At the centre of it all is Self, present in everyone, never damaged, identified with qualities like compassion, curiosity, calm, clarity, creativity, confidence, connection, wisdom and presence. IFS is ultimately a constraint release model. When parts feel safe enough to step back, Self can lead. The goal is internal harmony and flow a kind of internal secure attachment…because the internal and external systems are always in dialogue, when something shifts inside, things tend to shift in relationship too.
lets look a little deeper..
The protectors: managers and firefighters
IFS describes two kinds of protective parts.
Managers are the proactive ones. They like order, control, and predictability. They plan ahead, work hard, criticise and judge, both inside and out, keep the peace, apologise first, and stay two steps ahead of potential rejection. Their motto, if they had one, might be: never again. Never again will we feel the shame and powerless we did “back then”. Managers believe that if they can just hold everything together, nothing bad will happen. They are often exhausted. We often find they have frequently been at work since early childhood, almost always under 20!
Firefighters are the reactive ones.
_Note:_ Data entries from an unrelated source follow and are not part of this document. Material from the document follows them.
-- pv_equiv track=rewrite | github.com/tmweigand/PMMoTo | src/pmmoto/core/orientation.py | get_boundary_id
-- ===== SOURCE A (Python) =====
-- def get_boundary_id(boundary_index):
--     """
--     Determine boundary ID
--     Input: boundary_ID[3] corresponding to [x,y,z] and values of -1,0,1
--     Output: boundary_ID
--     """
--     params = [[0, 9, 18], [0, 3, 6], [0, 1, 2]]
--
--     id_ = 0
--     for n in range(0, 3):
--         if boundary_index[n] < 0:
--             id_ += params[n][0]
--         elif boundary_index[n] > 0:
--             id_ += params[n][1]
--         else:
--             id_ += params[n][2]
--
--     return id_
-- ===== SOURCE B (Python) =====
-- def get_boundary_id(boundary_index):
--     """Generate-and-test: scan candidate ids 0..26 and return the first whose
--     base-3 decoding matches the sign pattern of the input (a negative
--     component decodes to digit 0, a positive one to 1, zero to 2).
--     Correct because id -> (id//9, id//3%3, id%3) enumerates every digit
--     triple exactly once over 0..26, so exactly one candidate matches."""
--     def digit_matches(d, v):
--         if v < 0:
--             return d == 0
--         if v > 0:
--             return d == 1
--         return d == 2
--
--     for cand in range(27):
--         if (digit_matches(cand // 9, boundary_index[0])
--                 and digit_matches(cand // 3 % 3, boundary_index[1])
--                 and digit_matches(cand % 3, boundary_index[2])):
--             return cand
-- ===== Notes on version B (the rewrite author's own statement) =====
-- stated objective: alternative
-- what changed: Replaced the table-lookup accumulator loop over the three components with a generate-and-test search over the 27 candidate boundary ids, returning the first candidate whose base-3 decoding matches the input's sign pattern.
import Mathlib
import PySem

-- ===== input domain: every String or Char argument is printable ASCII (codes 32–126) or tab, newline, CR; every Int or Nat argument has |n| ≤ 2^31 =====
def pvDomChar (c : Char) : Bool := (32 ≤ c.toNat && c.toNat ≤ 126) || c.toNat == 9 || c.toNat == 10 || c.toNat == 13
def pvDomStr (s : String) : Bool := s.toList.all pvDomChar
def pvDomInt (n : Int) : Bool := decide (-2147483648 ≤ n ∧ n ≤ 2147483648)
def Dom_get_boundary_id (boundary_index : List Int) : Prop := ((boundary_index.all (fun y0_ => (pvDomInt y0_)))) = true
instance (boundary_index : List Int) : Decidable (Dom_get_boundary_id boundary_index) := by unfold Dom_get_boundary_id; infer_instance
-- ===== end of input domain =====

-- B replaces A's table-lookup accumulator loop with a generate-and-test
-- search over the 27 candidate ids; objective: alternative (same O(1) cost).

-- ===== PORT A =====
-- literal port of A's loop over range(0,3) with the params table;
-- pyGet? is none on IndexError (Pre_ excludes lists shorter than 3)
def get_boundary_id (boundary_index : List Int) : Int :=
  let params : List (List Int) := [[0, 9, 18], [0, 3, 6], [0, 1, 2]]
  (PySem.List.pyRange 0 3 1).foldl (fun id_ n =>
    let b := (PySem.List.pyGet? boundary_index n).getD 0
    let p := (PySem.List.pyGet? params n).getD []
    if b < 0 then id_ + (PySem.List.pyGet? p 0).getD 0
    else if b > 0 then id_ + (PySem.List.pyGet? p 1).getD 0
    else id_ + (PySem.List.pyGet? p 2).getD 0) 0

-- ===== PORT B =====
-- helper digit_matches of Source B
def pvDigitMatches (d v : Int) : Bool :=
  if v < 0 then d == 0
  else if v > 0 then d == 1
  else d == 2

-- Source B's 'for cand in range(27): if …: return cand' = first match in the range;
-- the search always succeeds on lists of length ≥ 3 (Pre_), so the getD 0
-- default (Python's implicit None) is unreachable there.
def get_boundary_id_alt (boundary_index : List Int) : Int :=
  ((PySem.List.pyRange 0 27 1).find? (fun cand =>
      pvDigitMatches (PySem.Int.floordiv cand 9) ((PySem.List.pyGet? boundary_index 0).getD 0)
      && pvDigitMatches (PySem.Int.mod (PySem.Int.floordiv cand 3) 3) ((PySem.List.pyGet? boundary_index 1).getD 0)
      && pvDigitMatches (PySem.Int.mod cand 3) ((PySem.List.pyGet? boundary_index 2).getD 0))).getD 0

-- ===== PRECONDITION & SPEC =====
-- Both A and B index elements 0..2 and raise IndexError on shorter lists.
def Pre_get_boundary_id (boundary_index : List Int) : Prop := 3 ≤ boundary_index.length
instance (boundary_index : List Int) : Decidable (Pre_get_boundary_id boundary_index) := by unfold Pre_get_boundary_id; infer_instance

def pvWitness_get_boundary_id : List Int := [-1, 0, 1]

def Spec_get_boundary_id (boundary_index : List Int) (out : Int) : Prop := out = get_boundary_id_alt boundary_index
instance (boundary_index : List Int) (out : Int) : Decidable (Spec_get_boundary_id boundary_index out) := by unfold Spec_get_boundary_id; infer_instance

-- ===== CLAIM (what is proved, stated in full; the proofs are below) =====
def Claim_equal_get_boundary_id : Prop := ∀ (boundary_index : List Int), Dom_get_boundary_id boundary_index → Pre_get_boundary_id boundary_index → Spec_get_boundary_id boundary_index (get_boundary_id boundary_index)

-- ===== LEMMAS AND PROOFS =====
-- the canonical digit of a component: 0 for negative, 1 for positive, 2 for zero
def pvEnc (v : Int) : Int := if v < 0 then 0 else if v > 0 then 1 else 2

theorem pvEnc_cases (v : Int) : pvEnc v = 0 ∨ pvEnc v = 1 ∨ pvEnc v = 2 := by
  unfold pvEnc; split_ifs <;> simp

theorem pvDigitMatches_eq (d v : Int) : pvDigitMatches d v = (d == pvEnc v) := by
  unfold pvDigitMatches pvEnc; split_ifs <;> rfl

-- the search over 0..26 finds exactly the base-3 encoding of the digit triple
theorem pv_find (e0 e1 e2 : Int)
    (h0 : e0 = 0 ∨ e0 = 1 ∨ e0 = 2) (h1 : e1 = 0 ∨ e1 = 1 ∨ e1 = 2)
    (h2 : e2 = 0 ∨ e2 = 1 ∨ e2 = 2) :
    (((PySem.List.pyRange 0 27 1).find? (fun cand =>
        (PySem.Int.floordiv cand 9 == e0)
        && (PySem.Int.mod (PySem.Int.floordiv cand 3) 3 == e1)
        && (PySem.Int.mod cand 3 == e2))).getD 0) = 9 * e0 + 3 * e1 + e2 := by
  rcases h0 with rfl | rfl | rfl <;> rcases h1 with rfl | rfl | rfl <;>
    rcases h2 with rfl | rfl | rfl <;> decide

theorem pv_get0 (x y z : Int) (r : List Int) : PySem.List.pyGet? (x::y::z::r) 0 = some x := by
  rw [PySem.List.pyGet?_of_nonneg (x::y::z::r) (i := 0) (by norm_num)]; norm_num

theorem pv_get1 (x y z : Int) (r : List Int) : PySem.List.pyGet? (x::y::z::r) 1 = some y := by
  rw [PySem.List.pyGet?_of_nonneg (x::y::z::r) (i := 1) (by norm_num)]; norm_num

theorem pv_get2 (x y z : Int) (r : List Int) : PySem.List.pyGet? (x::y::z::r) 2 = some z := by
  rw [PySem.List.pyGet?_of_nonneg (x::y::z::r) (i := 2) (by norm_num)]; simp

theorem pv_alt_cons3 (x y z : Int) (r : List Int) :
    get_boundary_id_alt (x :: y :: z :: r) = 9 * pvEnc x + 3 * pvEnc y + pvEnc z := by
  have h := pv_find (pvEnc x) (pvEnc y) (pvEnc z) (pvEnc_cases x) (pvEnc_cases y) (pvEnc_cases z)
  simpa [get_boundary_id_alt, pvDigitMatches_eq, pv_get0, pv_get1, pv_get2] using h

theorem pv_a_cons3 (x y z : Int) (r : List Int) :
    get_boundary_id (x :: y :: z :: r) = 9 * pvEnc x + 3 * pvEnc y + pvEnc z := by
  have h0 := pv_get0 x y z r; have h1 := pv_get1 x y z r; have h2 := pv_get2 x y z r
  have hr : PySem.List.pyRange 0 3 1 = [0, 1, 2] := by decide
  have P : ∀ (i j v : Int),
      (PySem.List.pyGet? ((PySem.List.pyGet? ([[0,9,18],[0,3,6],[0,1,2]] : List (List Int)) i).getD []) j).getD 0 = v →
      (PySem.List.pyGet? ((PySem.List.pyGet? ([[0,9,18],[0,3,6],[0,1,2]] : List (List Int)) i).getD []) j).getD 0 = v :=
    fun _ _ _ h => h
  simp only [get_boundary_id, pvEnc, hr, List.foldl, h0, h1, h2,
    P 0 0 0 (by decide), P 0 1 9 (by decide), P 0 2 18 (by decide),
    P 1 0 0 (by decide), P 1 1 3 (by decide), P 1 2 6 (by decide),
    P 2 0 0 (by decide), P 2 1 1 (by decide), P 2 2 2 (by decide),
    Option.getD_some]
  split_ifs <;> omega

-- ===== VERDICT (by name: the statement is the Claim_ definition above) =====
theorem get_boundary_id_spec : Claim_equal_get_boundary_id := by
  intro bi _ hpre
  match bi with
  | x :: y :: z :: r =>
    show get_boundary_id _ = get_boundary_id_alt _
    rw [pv_a_cons3, pv_alt_cons3]
  | [] | [_] | [_, _] => simp [Pre_get_boundary_id] at hpre
-- pv_equiv track=rewrite | github.com/vkovinicTT/tt-swiss | memory_profiler/mlir_parser.py | find_top_level_arrow
-- ===== SOURCE A (Python) =====
-- def find_top_level_arrow(s: str) -> int:
--     """
--     Find the position of ' -> ' that is not inside angle brackets or parentheses.
--
--     This handles cases like:
--         (tensor<..., #ttnn.ttnn_layout<(d0) -> (0, d0), ...>>) -> tensor<...>
--
--     Args:
--         s: String to search in
--
--     Returns:
--         Position of the top-level ' -> ', or -1 if not found
--     """
--     depth_angle = 0
--     depth_paren = 0
--     i = 0
--     while i < len(s) - 3:
--         c = s[i]
--         if c == "<":
--             depth_angle += 1
--         elif c == ">":
--             # Don't count '>' that's part of '->'
--             if i > 0 and s[i - 1] == "-":
--                 pass  # Skip, this is part of '->'
--             else:
--                 depth_angle -= 1
--         elif c == "(":
--             depth_paren += 1
--         elif c == ")":
--             depth_paren -= 1
--
--         if depth_angle == 0 and depth_paren == 0 and s[i : i + 4] == " -> ":
--             return i
--         i += 1
--     return -1
-- ===== SOURCE B (Python) =====
-- def find_top_level_arrow(s: str) -> int:
--     start = 0
--     while True:
--         i = s.find(' -> ', start)
--         if i == -1:
--             return -1
--         pre = s[:i]
--         if (pre.count('<') + pre.count('->') == pre.count('>')
--                 and pre.count('(') == pre.count(')')):
--             return i
--         start = i + 1
-- ===== Notes on version B (the rewrite author's own statement) =====
-- stated objective: faster
-- what changed: Instead of a fused character-by-character scan maintaining running angle/paren depths, B jumps between candidate arrow occurrences with str.find and decides top-levelness of each candidate by counting the bracket characters and arrow tokens in the prefix before it.
import Mathlib
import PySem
When pain breaks through, when the loneliness or shame or grief gets too close to the surface, Firefighters rush in to put out the flames. They protect through distraction, defiance, soothing. Drinking, scrolling, snapping, working late, shutting down, making a scene. Their goal isn't connection. It's relief. They'd rather cause a drama than feel a feeling. They are the unsung heroes of the inner world acting fast, doing what works, not worrying too much about the relational fallout.
What's important, and this is the part that changes everything, is that neither of them is the villain. Both are trying to help. Both are protecting something tender underneath.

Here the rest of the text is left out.